The correlation of the observations with Vs30 was perhaps expected to be stronger for the shorter periods. Vs30 and SA have been found to have a strong correlation at T=1 s in empirical ground- motion data sets, such as the NGA-W2 dataset (Ancheta, et al., 2014). The repeated Vs30 values and banded Vs30 behavior for the spatially dense CSN stations, also discussed in Figure 4.15C, likely obscures the Vs30 scaling at the shorter length-scales (i.e., shorter periods). The observed stronger correlation between SA and Vs30 for the longer periods might also come as a surprise, due to the fact that from its definition the Vs30 measure only accounts for the local, near surface conditions. These correlation trends likely result from the inherent correlation of Vs30 with basement depth in the Los Angeles region, as demonstrated in Figure 4.15C. At the longer periods, the correlation between SA and depth-to-basement is found to be stronger than the correlation between SA and Ss30. Another possible reason, however, could be the hybrid approach used to derive the Vs30 values, where apart from site-specific Vs30 measurements, surface geological units and topographic gradient are also taken into account (Thompson, et al., 2014). It is possible that these larger-scale features result in the correlation observed for the longer periods.

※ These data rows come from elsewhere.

-- ===== PRECONDITION & SPEC =====
-- Pre_ excludes negative start_idx: there Python's negative-start wraparound makes A scan raw
-- negative positions — it raises IndexError on some such inputs and on others returns an
-- accidental value (even a negative "index"), while B inherits str.find's clamping; neither
-- behaviour is one a caller could rely on.
def Pre_end_of_tag_index (html : String) (start_idx : Int) (tag_name : String) : Prop :=
  0 ≤ start_idx
instance (html : String) (start_idx : Int) (tag_name : String) : Decidable (Pre_end_of_tag_index html start_idx tag_name) := by unfold Pre_end_of_tag_index; infer_instance

def pvWitness_end_of_tag_index : String × Int × String := ("<b>hi</b>", 3, "b")

def Spec_end_of_tag_index (html : String) (start_idx : Int) (tag_name : String) (out : Int) : Prop := out = end_of_tag_index_alt html start_idx tag_name
instance (html : String) (start_idx : Int) (tag_name : String) (out : Int) : Decidable (Spec_end_of_tag_index html start_idx tag_name out) := by unfold Spec_end_of_tag_index; infer_instance

-- ===== CLAIM (what is proved, stated in full; the proofs are below) =====
def Claim_equal_end_of_tag_index : Prop := ∀ (html : String) (start_idx : Int) (tag_name : String), Dom_end_of_tag_index html start_idx tag_name → Pre_end_of_tag_index html start_idx tag_name → Spec_end_of_tag_index html start_idx tag_name (end_of_tag_index html start_idx tag_name)

-- ===== LEMMAS AND PROOFS =====

-- facts about PySem.Chars.find / findFrom used to relate A's scanning to B's jumping

theorem pv_find_go_cases (sub s : List Char) :
    (∀ k : Nat, PySem.Chars.find.go sub s k = -1) ∧ PySem.Chars.find s sub = -1 ∨
      ∃ m : Nat, (∀ k : Nat, PySem.Chars.find.go sub s k = (k : Int) + m) ∧
        PySem.Chars.find s sub = (m : Int) := by
  induction s with
  | nil =>
    by_cases h : sub.isEmpty
    · exact Or.inr ⟨0, fun k => by rw [PySem.Chars.find.go]; simp [h],
        by rw [PySem.Chars.find, PySem.Chars.find.go]; simp [h]⟩
    · exact Or.inl ⟨fun k => by rw [PySem.Chars.find.go]; simp [h],
        by rw [PySem.Chars.find, PySem.Chars.find.go]; simp [h]⟩
  | cons c t ih =>
    by_cases h : sub.isPrefixOf (c :: t)
    · exact Or.inr ⟨0, fun k => by rw [PySem.Chars.find.go]; simp [h],
        by rw [PySem.Chars.find, PySem.Chars.find.go]; simp [h]⟩
    · rcases ih with ⟨hgo, _⟩ | ⟨m, hgo, _⟩
      · refine Or.inl ⟨fun k => ?_, ?_⟩
        · rw [PySem.Chars.find.go]; simp [h, hgo]
        · rw [PySem.Chars.find, PySem.Chars.find.go]; simp [h, hgo]
      · refine Or.inr ⟨m + 1, fun k => ?_, ?_⟩
        · rw [PySem.Chars.find.go]; simp [h, hgo]; ring
        · rw [PySem.Chars.find, PySem.Chars.find.go]; simp [h, hgo]; ring

theorem pv_find_prefix {s sub : List Char} (h : sub <+: s) : PySem.Chars.find s sub = 0 := by
  cases s with
  | nil => rw [PySem.Chars.find, PySem.Chars.find.go]
           simp at h; simp [h]
  | cons c t => rw [PySem.Chars.find, PySem.Chars.find.go]
                simp [List.isPrefixOf_iff_prefix.mpr h]

theorem pv_find_cons_not_prefix {c : Char} {t sub : List Char} (h : ¬ sub <+: (c :: t)) :
    PySem.Chars.find (c :: t) sub =
      if PySem.Chars.find t sub = -1 then -1 else 1 + PySem.Chars.find t sub := by
  rw [PySem.Chars.find, PySem.Chars.find.go]
  have h' : sub.isPrefixOf (c :: t) = false := by
    rw [Bool.eq_false_iff]
    intro hc
    exact h (List.isPrefixOf_iff_prefix.mp hc)
  rcases pv_find_go_cases sub t with ⟨hgo, hf⟩ | ⟨m, hgo, hf⟩
  · simp [h', hgo, hf]
  · simp [h', hgo 1, hf]

theorem pv_findFrom_past {L p : List Char} (hp : p ≠ []) {idx : Int} (h0 : 0 ≤ idx)
    (hn : (L.length : Int) ≤ idx) : PySem.Chars.findFrom L p idx = -1 := by
  rcases lt_or_eq_of_le hn with h | h
  · simp only [PySem.Chars.findFrom]
    rw [if_neg (not_lt.mpr h0), if_pos h]
  · have : idx = ((L.length : Nat) : Int) := h.symm
    subst this
    rw [PySem.Chars.findFrom_natCast L p L.length le_rfl]
    simp [List.drop_length]
    intro hc
    rw [PySem.Chars.find, PySem.Chars.find.go] at hc
    simp [List.isEmpty_iff, hp] at hc

theorem pv_findFrom_at {L p : List Char} {idx : Int} (h0 : 0 ≤ idx)
    (hn : idx ≤ (L.length : Int)) (h : p <+: L.drop idx.toNat) :
    PySem.Chars.findFrom L p idx = idx := by
  have hk : idx = ((idx.toNat : Nat) : Int) := (Int.toNat_of_nonneg h0).symm
  rw [hk, PySem.Chars.findFrom_natCast L p idx.toNat (by omega)]
  simp [pv_find_prefix h]

theorem pv_findFrom_shift {L p : List Char} {idx : Int} (h0 : 0 ≤ idx)
    (hn : idx < (L.length : Int)) (h : ¬ p <+: L.drop idx.toNat) :
    PySem.Chars.findFrom L p (idx + 1) = PySem.Chars.findFrom L p idx := by
  have hk : idx = ((idx.toNat : Nat) : Int) := (Int.toNat_of_nonneg h0).symm
  have hlt : idx.toNat < L.length := by omega
  have hd : L.drop idx.toNat = L[idx.toNat] :: L.drop (idx.toNat + 1) :=
    (List.drop_eq_getElem_cons hlt).symm ▸ rfl
  rw [hk, PySem.Chars.findFrom_natCast L p idx.toNat (by omega)]
  rw [show ((idx.toNat : Int) + 1) = ((idx.toNat + 1 : Nat) : Int) from by push_cast; ring,
      PySem.Chars.findFrom_natCast L p (idx.toNat + 1) (by omega)]
  rw [show PySem.Chars.find (List.drop idx.toNat L) p =
      if PySem.Chars.find (List.drop (idx.toNat + 1) L) p = -1 then -1
      else 1 + PySem.Chars.find (List.drop (idx.toNat + 1) L) p from by
    rw [hd] at h ⊢
    exact pv_find_cons_not_prefix h]
  rcases pv_find_go_cases p (List.drop (idx.toNat + 1) L) with ⟨_, hf⟩ | ⟨m, _, hf⟩
  · simp [hf]
  · simp [hf]
    split_ifs <;> omega

theorem pv_findFrom_ge {L p : List Char} {idx : Int} (h0 : 0 ≤ idx)
    (hn : idx ≤ (L.length : Int)) (h : PySem.Chars.findFrom L p idx ≠ -1) :
    idx ≤ PySem.Chars.findFrom L p idx ∧
      p <+: L.drop (PySem.Chars.findFrom L p idx).toNat := by
  have hk : idx = ((idx.toNat : Nat) : Int) := (Int.toNat_of_nonneg h0).symm
  rw [hk] at h ⊢
  have := PySem.Chars.findFrom_natCast_spec L p idx.toNat (by omega) h
  exact ⟨this.1, this.2.1⟩

-- B's loop does not depend on the fuel once the fuel exceeds the remaining scan length
theorem pv_bloop_fuel (L tag : List Char) :
    ∀ (f g : Nat) (idx depth : Int), 0 ≤ idx →
      (L.length : Int) - idx < (f : Int) → (L.length : Int) - idx < (g : Int) →
      pvBLoop L tag idx depth f = pvBLoop L tag idx depth g := by
  intro f
  induction f with
  | zero =>
    intro g idx depth h0 hf hg
    cases g with
    | zero => rfl
    | succ g =>
      have hO := pv_findFrom_past (L := L) (p := '<' :: tag) (by simp) h0 (by omega)
      have hC := pv_findFrom_past (L := L) (p := '<' :: '/' :: (tag ++ ['>'])) (by simp) h0 (by omega)
      simp [pvBLoop, hO, hC]
  | succ f ih =>
    intro g idx depth h0 hf hg
    have hol : ((('<' :: tag).length : Nat) : Int) = (tag.length : Int) + 1 := by simp
    cases g with
    | zero =>
      have hO := pv_findFrom_past (L := L) (p := '<' :: tag) (by simp) h0 (by omega)
      have hC := pv_findFrom_past (L := L) (p := '<' :: '/' :: (tag ++ ['>'])) (by simp) h0 (by omega)
      simp [pvBLoop, hO, hC]
    | succ g =>
      by_cases hn : (L.length : Int) ≤ idx
      · have hO := pv_findFrom_past (L := L) (p := '<' :: tag) (by simp) h0 hn
        have hC := pv_findFrom_past (L := L) (p := '<' :: '/' :: (tag ++ ['>'])) (by simp) h0 hn
        simp [pvBLoop, hO, hC]
      · rw [not_le] at hn
        simp only [pvBLoop]
        by_cases hbase : PySem.Chars.findFrom L ('<' :: tag) idx = -1 ∧
            PySem.Chars.findFrom L ('<' :: '/' :: (tag ++ ['>'])) idx = -1
        · rw [if_pos hbase, if_pos hbase]
        · rw [if_neg hbase, if_neg hbase]
          by_cases hopen : PySem.Chars.findFrom L ('<' :: tag) idx ≠ -1 ∧
              (PySem.Chars.findFrom L ('<' :: '/' :: (tag ++ ['>'])) idx = -1 ∨
                PySem.Chars.findFrom L ('<' :: tag) idx ≤
                  PySem.Chars.findFrom L ('<' :: '/' :: (tag ++ ['>'])) idx)
          · rw [if_pos hopen, if_pos hopen]
            have hge := (pv_findFrom_ge h0 (le_of_lt hn) hopen.1).1
            exact ih g _ _ (by omega) (by omega) (by omega)
          · rw [if_neg hopen, if_neg hopen]
            have hC : PySem.Chars.findFrom L ('<' :: '/' :: (tag ++ ['>'])) idx ≠ -1 := by
              intro hc
              exact hopen ⟨fun ho => hbase ⟨ho, hc⟩, Or.inl hc⟩
            have hge := (pv_findFrom_ge h0 (le_of_lt hn) hC).1
            by_cases hdep : depth - 1 = 0
            · rw [if_pos hdep, if_pos hdep]
            · rw [if_neg hdep, if_neg hdep]
              exact ih g _ _ (by omega) (by omega) (by omega)

theorem pv_startswith_eq {L p : List Char} {idx : Int} (h0 : 0 ≤ idx) :
    pvStartswithFrom L p idx = true ↔ p <+: L.drop idx.toNat := by
  simp [pvStartswithFrom, not_lt.mpr h0, List.isPrefixOf_iff_prefix]

theorem pv_loop_eq (L tag : List Char) :
    ∀ (f : Nat) (idx depth : Int), 0 ≤ idx → (L.length : Int) - idx < (f : Int) →
      pvALoop L tag idx depth = pvBLoop L tag idx depth f := by
  intro f
  induction f with
  | zero =>
    intro idx depth h0 hf
    rw [pvALoop]
    rw [dif_neg (by omega : ¬ idx < (L.length : Int))]
    rfl
  | succ f ih =>
    intro idx depth h0 hf
    have hol : ((('<' :: tag).length : Nat) : Int) = (tag.length : Int) + 1 := by simp
    rw [pvALoop]
    by_cases hn : idx < (L.length : Int)
    · rw [dif_pos hn]
      by_cases ho : ('<' :: tag) <+: L.drop idx.toNat
      · -- open tag matches at idx: both sides step past it
        rw [if_pos ((pv_startswith_eq h0).mpr ho)]
        have hO := pv_findFrom_at h0 (le_of_lt hn) ho
        have hOne : PySem.Chars.findFrom L ('<' :: tag) idx ≠ -1 := by omega
        simp only [pvBLoop]
        rw [if_neg (show ¬ (PySem.Chars.findFrom L ('<' :: tag) idx = -1 ∧
              PySem.Chars.findFrom L ('<' :: '/' :: (tag ++ ['>'])) idx = -1) from
            fun hx => hOne hx.1)]
        rw [if_pos (⟨hOne, by
          by_cases hc : PySem.Chars.findFrom L ('<' :: '/' :: (tag ++ ['>'])) idx = -1
          · exact Or.inl hc
          · exact Or.inr (by rw [hO]
                             exact (pv_findFrom_ge h0 (le_of_lt hn) hc).1)⟩)]
        rw [hO]
        exact ih _ _ (by omega) (by omega)
      · rw [if_neg (by rw [Bool.not_eq_true, Bool.eq_false_iff]
                       intro hc; exact ho ((pv_startswith_eq h0).mp hc))]
        by_cases hc : ('<' :: '/' :: (tag ++ ['>'])) <+: L.drop idx.toNat
        · -- close tag matches at idx
          rw [if_pos ((pv_startswith_eq h0).mpr hc)]
          have hCat := pv_findFrom_at h0 (le_of_lt hn) hc
          have hCne : PySem.Chars.findFrom L ('<' :: '/' :: (tag ++ ['>'])) idx ≠ -1 := by omega
          have hOgt : ¬ (PySem.Chars.findFrom L ('<' :: tag) idx ≠ -1 ∧
              (PySem.Chars.findFrom L ('<' :: '/' :: (tag ++ ['>'])) idx = -1 ∨
                PySem.Chars.findFrom L ('<' :: tag) idx ≤
                  PySem.Chars.findFrom L ('<' :: '/' :: (tag ++ ['>'])) idx)) := by
            rintro ⟨hOne, hOr⟩
            have hspec := pv_findFrom_ge h0 (le_of_lt hn) hOne
            have hne : PySem.Chars.findFrom L ('<' :: tag) idx ≠ idx := by
              intro he
              rw [he] at hspec
              exact ho hspec.2
            rcases hOr with h1 | h1
            · exact hCne h1
            · rw [hCat] at h1; omega
          simp only [pvBLoop]
          rw [if_neg (show ¬ (PySem.Chars.findFrom L ('<' :: tag) idx = -1 ∧
                PySem.Chars.findFrom L ('<' :: '/' :: (tag ++ ['>'])) idx = -1) from
              fun hx => hCne hx.2),
            if_neg hOgt, hCat]
          by_cases hdep : depth - 1 = 0
          · rw [if_pos hdep, if_pos hdep]
          · rw [if_neg hdep, if_neg hdep]
            exact ih _ _ (by omega) (by omega)
        · -- neither matches at idx: A steps by one, B's candidates are unchanged
          rw [if_neg (by rw [Bool.not_eq_true, Bool.eq_false_iff]
                         intro hx; exact hc ((pv_startswith_eq h0).mp hx))]
          have hOs := pv_findFrom_shift (p := '<' :: tag) h0 hn ho
          have hCs := pv_findFrom_shift (p := '<' :: '/' :: (tag ++ ['>'])) h0 hn hc
          rw [ih (idx + 1) depth (by omega) (by omega)]
          -- unfold one step of each side; the candidates agree, so the branches agree
          cases f with
          | zero => omega
          | succ f =>
            simp only [pvBLoop]
            rw [hOs, hCs]
            by_cases hbase : PySem.Chars.findFrom L ('<' :: tag) idx = -1 ∧
                PySem.Chars.findFrom L ('<' :: '/' :: (tag ++ ['>'])) idx = -1
            · rw [if_pos hbase, if_pos hbase]
            · rw [if_neg hbase, if_neg hbase]
              by_cases hopen : PySem.Chars.findFrom L ('<' :: tag) idx ≠ -1 ∧
                  (PySem.Chars.findFrom L ('<' :: '/' :: (tag ++ ['>'])) idx = -1 ∨
                    PySem.Chars.findFrom L ('<' :: tag) idx ≤
                      PySem.Chars.findFrom L ('<' :: '/' :: (tag ++ ['>'])) idx)
              · rw [if_pos hopen, if_pos hopen]
                have hOge : idx + 1 ≤ PySem.Chars.findFrom L ('<' :: tag) idx := by
                  have := pv_findFrom_ge (L := L) (p := '<' :: tag) (idx := idx + 1)
                    (by omega) (by omega) (by rw [hOs]; exact hopen.1)
                  rw [hOs] at this
                  exact this.1
                exact pv_bloop_fuel L tag f (f + 1) _ _ (by omega) (by omega) (by omega)
              · rw [if_neg hopen, if_neg hopen]
                have hCne : PySem.Chars.findFrom L ('<' :: '/' :: (tag ++ ['>'])) idx ≠ -1 := by
                  intro hx
                  exact hopen ⟨fun hy => hbase ⟨hy, hx⟩, Or.inl hx⟩
                have hCge : idx + 1 ≤ PySem.Chars.findFrom L ('<' :: '/' :: (tag ++ ['>'])) idx := by
                  have := pv_findFrom_ge (L := L) (p := '<' :: '/' :: (tag ++ ['>'])) (idx := idx + 1)
                    (by omega) (by omega) (by rw [hCs]; exact hCne)
                  rw [hCs] at this
                  exact this.1
                by_cases hdep : depth - 1 = 0
                · rw [if_pos hdep, if_pos hdep]
                · rw [if_neg hdep, if_neg hdep]
                  exact pv_bloop_fuel L tag f (f + 1) _ _ (by omega) (by omega) (by omega)
    · rw [dif_neg hn]
      rw [not_lt] at hn
      have hO := pv_findFrom_past (L := L) (p := '<' :: tag) (by simp) h0 hn
      have hC := pv_findFrom_past (L := L) (p := '<' :: '/' :: (tag ++ ['>'])) (by simp) h0 hn
      simp [pvBLoop, hO, hC]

Figure 4.17. SA correlation with Ss30, for the M7.1 event. (A) T=1 s. (B) T=3 s. (C) T=6 s. (D) T=8 s. Damping ratio ζ=5%. Circles: CSN stations, Diamonds: SCSN & CSMIP stations. The

solid line shows the least-squares (LS) regression fit. The slope and intercept of the LS regression line, and the standard deviation are provided in each subplot.